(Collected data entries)
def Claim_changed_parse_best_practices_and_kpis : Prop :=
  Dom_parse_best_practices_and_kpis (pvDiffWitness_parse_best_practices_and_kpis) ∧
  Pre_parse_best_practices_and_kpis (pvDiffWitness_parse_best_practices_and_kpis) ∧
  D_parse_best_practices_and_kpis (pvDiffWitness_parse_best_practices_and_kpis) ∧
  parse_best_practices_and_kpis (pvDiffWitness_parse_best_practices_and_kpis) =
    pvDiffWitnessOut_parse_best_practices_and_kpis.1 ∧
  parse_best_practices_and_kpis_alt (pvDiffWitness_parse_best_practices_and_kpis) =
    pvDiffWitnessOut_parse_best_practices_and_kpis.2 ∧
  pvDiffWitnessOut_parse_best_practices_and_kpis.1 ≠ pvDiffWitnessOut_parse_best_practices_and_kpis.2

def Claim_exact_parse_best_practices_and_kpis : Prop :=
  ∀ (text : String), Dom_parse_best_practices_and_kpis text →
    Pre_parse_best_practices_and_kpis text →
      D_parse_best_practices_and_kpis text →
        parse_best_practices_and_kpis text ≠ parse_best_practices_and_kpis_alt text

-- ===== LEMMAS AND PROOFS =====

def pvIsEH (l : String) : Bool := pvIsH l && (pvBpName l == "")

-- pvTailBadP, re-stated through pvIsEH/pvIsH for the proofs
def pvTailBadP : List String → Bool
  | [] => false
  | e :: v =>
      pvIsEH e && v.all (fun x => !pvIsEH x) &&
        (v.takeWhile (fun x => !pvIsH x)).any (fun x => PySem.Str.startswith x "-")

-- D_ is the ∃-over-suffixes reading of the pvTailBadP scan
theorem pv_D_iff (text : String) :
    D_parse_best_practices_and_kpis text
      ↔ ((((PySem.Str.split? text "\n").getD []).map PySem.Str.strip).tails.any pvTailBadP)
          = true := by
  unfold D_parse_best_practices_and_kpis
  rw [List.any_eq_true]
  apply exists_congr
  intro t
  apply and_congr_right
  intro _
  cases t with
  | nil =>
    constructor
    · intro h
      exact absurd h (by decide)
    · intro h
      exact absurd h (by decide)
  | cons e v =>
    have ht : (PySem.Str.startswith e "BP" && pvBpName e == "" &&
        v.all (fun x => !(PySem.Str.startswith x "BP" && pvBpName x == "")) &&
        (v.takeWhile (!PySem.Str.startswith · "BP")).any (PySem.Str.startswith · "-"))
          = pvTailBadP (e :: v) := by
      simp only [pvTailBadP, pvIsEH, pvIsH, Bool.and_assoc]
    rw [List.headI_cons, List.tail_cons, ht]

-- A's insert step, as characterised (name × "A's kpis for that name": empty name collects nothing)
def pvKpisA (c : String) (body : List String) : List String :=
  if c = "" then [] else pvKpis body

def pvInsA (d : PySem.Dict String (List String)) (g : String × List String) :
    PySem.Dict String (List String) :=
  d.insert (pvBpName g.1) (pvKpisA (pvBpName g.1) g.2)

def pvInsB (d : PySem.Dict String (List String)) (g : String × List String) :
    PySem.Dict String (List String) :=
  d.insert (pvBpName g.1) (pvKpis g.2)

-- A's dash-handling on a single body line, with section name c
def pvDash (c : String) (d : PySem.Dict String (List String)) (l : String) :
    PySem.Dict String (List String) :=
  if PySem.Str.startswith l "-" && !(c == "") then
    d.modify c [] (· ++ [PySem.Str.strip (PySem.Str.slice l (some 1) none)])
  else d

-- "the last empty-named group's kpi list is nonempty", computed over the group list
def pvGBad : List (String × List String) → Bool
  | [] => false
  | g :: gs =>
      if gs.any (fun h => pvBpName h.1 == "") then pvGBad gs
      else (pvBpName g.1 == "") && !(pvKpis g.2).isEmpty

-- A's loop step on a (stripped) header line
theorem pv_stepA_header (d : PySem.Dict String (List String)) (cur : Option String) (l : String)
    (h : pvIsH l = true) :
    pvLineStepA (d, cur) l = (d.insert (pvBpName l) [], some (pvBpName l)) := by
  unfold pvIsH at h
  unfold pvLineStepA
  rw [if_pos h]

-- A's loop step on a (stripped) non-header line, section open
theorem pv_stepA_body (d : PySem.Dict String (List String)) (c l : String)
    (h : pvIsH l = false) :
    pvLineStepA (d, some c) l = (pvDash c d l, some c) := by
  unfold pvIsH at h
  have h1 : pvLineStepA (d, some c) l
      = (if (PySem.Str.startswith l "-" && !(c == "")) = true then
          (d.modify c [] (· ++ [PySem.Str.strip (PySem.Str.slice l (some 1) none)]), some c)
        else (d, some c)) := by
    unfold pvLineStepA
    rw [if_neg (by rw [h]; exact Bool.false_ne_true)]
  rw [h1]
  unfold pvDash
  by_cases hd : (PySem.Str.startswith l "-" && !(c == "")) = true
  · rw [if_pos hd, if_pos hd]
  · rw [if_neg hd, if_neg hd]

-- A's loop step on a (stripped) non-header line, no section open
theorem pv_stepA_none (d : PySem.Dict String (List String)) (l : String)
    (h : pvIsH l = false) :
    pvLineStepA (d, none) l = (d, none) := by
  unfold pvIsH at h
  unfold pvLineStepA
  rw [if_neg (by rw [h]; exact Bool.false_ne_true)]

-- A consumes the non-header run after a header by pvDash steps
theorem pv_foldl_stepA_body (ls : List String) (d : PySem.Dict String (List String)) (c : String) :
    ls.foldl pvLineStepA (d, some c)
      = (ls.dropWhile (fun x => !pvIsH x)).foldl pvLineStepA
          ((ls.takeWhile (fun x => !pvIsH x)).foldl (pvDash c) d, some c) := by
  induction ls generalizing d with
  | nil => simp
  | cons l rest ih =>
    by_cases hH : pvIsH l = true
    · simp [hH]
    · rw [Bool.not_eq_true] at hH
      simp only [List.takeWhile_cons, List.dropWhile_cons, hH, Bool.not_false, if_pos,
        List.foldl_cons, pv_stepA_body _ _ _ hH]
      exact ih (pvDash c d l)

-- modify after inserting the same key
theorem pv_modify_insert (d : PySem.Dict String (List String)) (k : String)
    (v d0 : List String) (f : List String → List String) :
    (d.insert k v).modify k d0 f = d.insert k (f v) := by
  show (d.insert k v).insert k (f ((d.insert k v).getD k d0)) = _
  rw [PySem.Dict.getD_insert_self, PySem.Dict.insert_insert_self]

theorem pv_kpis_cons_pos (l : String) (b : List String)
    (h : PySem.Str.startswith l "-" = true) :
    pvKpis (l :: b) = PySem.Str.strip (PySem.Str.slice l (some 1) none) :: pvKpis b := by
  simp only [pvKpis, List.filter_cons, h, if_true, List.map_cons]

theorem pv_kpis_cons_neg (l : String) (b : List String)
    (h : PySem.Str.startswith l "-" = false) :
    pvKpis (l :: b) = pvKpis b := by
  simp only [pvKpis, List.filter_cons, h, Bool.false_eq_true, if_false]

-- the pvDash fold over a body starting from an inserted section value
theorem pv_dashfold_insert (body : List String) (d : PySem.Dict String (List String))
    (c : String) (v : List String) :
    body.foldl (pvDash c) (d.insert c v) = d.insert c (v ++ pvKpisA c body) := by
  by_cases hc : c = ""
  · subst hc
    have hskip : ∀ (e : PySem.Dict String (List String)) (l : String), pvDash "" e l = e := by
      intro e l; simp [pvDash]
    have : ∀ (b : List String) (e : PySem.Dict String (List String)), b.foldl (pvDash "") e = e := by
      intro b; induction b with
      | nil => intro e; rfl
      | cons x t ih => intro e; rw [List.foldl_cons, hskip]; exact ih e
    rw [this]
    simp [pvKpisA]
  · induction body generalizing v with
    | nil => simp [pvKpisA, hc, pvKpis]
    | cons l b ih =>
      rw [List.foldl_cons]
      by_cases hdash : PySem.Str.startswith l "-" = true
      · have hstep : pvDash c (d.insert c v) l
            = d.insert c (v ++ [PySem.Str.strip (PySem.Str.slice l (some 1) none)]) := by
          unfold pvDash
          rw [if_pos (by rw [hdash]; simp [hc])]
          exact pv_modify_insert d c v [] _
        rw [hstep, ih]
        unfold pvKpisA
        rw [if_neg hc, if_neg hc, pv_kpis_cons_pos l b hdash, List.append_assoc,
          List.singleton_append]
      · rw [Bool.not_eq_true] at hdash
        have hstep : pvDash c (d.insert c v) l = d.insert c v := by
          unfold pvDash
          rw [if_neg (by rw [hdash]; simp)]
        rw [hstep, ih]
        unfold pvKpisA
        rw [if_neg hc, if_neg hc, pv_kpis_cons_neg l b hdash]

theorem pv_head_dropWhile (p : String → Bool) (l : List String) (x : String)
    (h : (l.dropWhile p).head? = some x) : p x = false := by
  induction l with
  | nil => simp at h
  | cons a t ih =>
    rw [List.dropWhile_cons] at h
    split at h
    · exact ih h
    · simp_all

About this task:
Those lines above that contain the string "pvIsEH" should be returned.

Exercise output:
def pvIsEH (l : String) : Bool := pvIsH l && (pvBpName l == "")
-- pvTailBadP, re-stated through pvIsEH/pvIsH for the proofs
      pvIsEH e && v.all (fun x => !pvIsEH x) &&
      simp only [pvTailBadP, pvIsEH, pvIsH, Bool.and_assoc]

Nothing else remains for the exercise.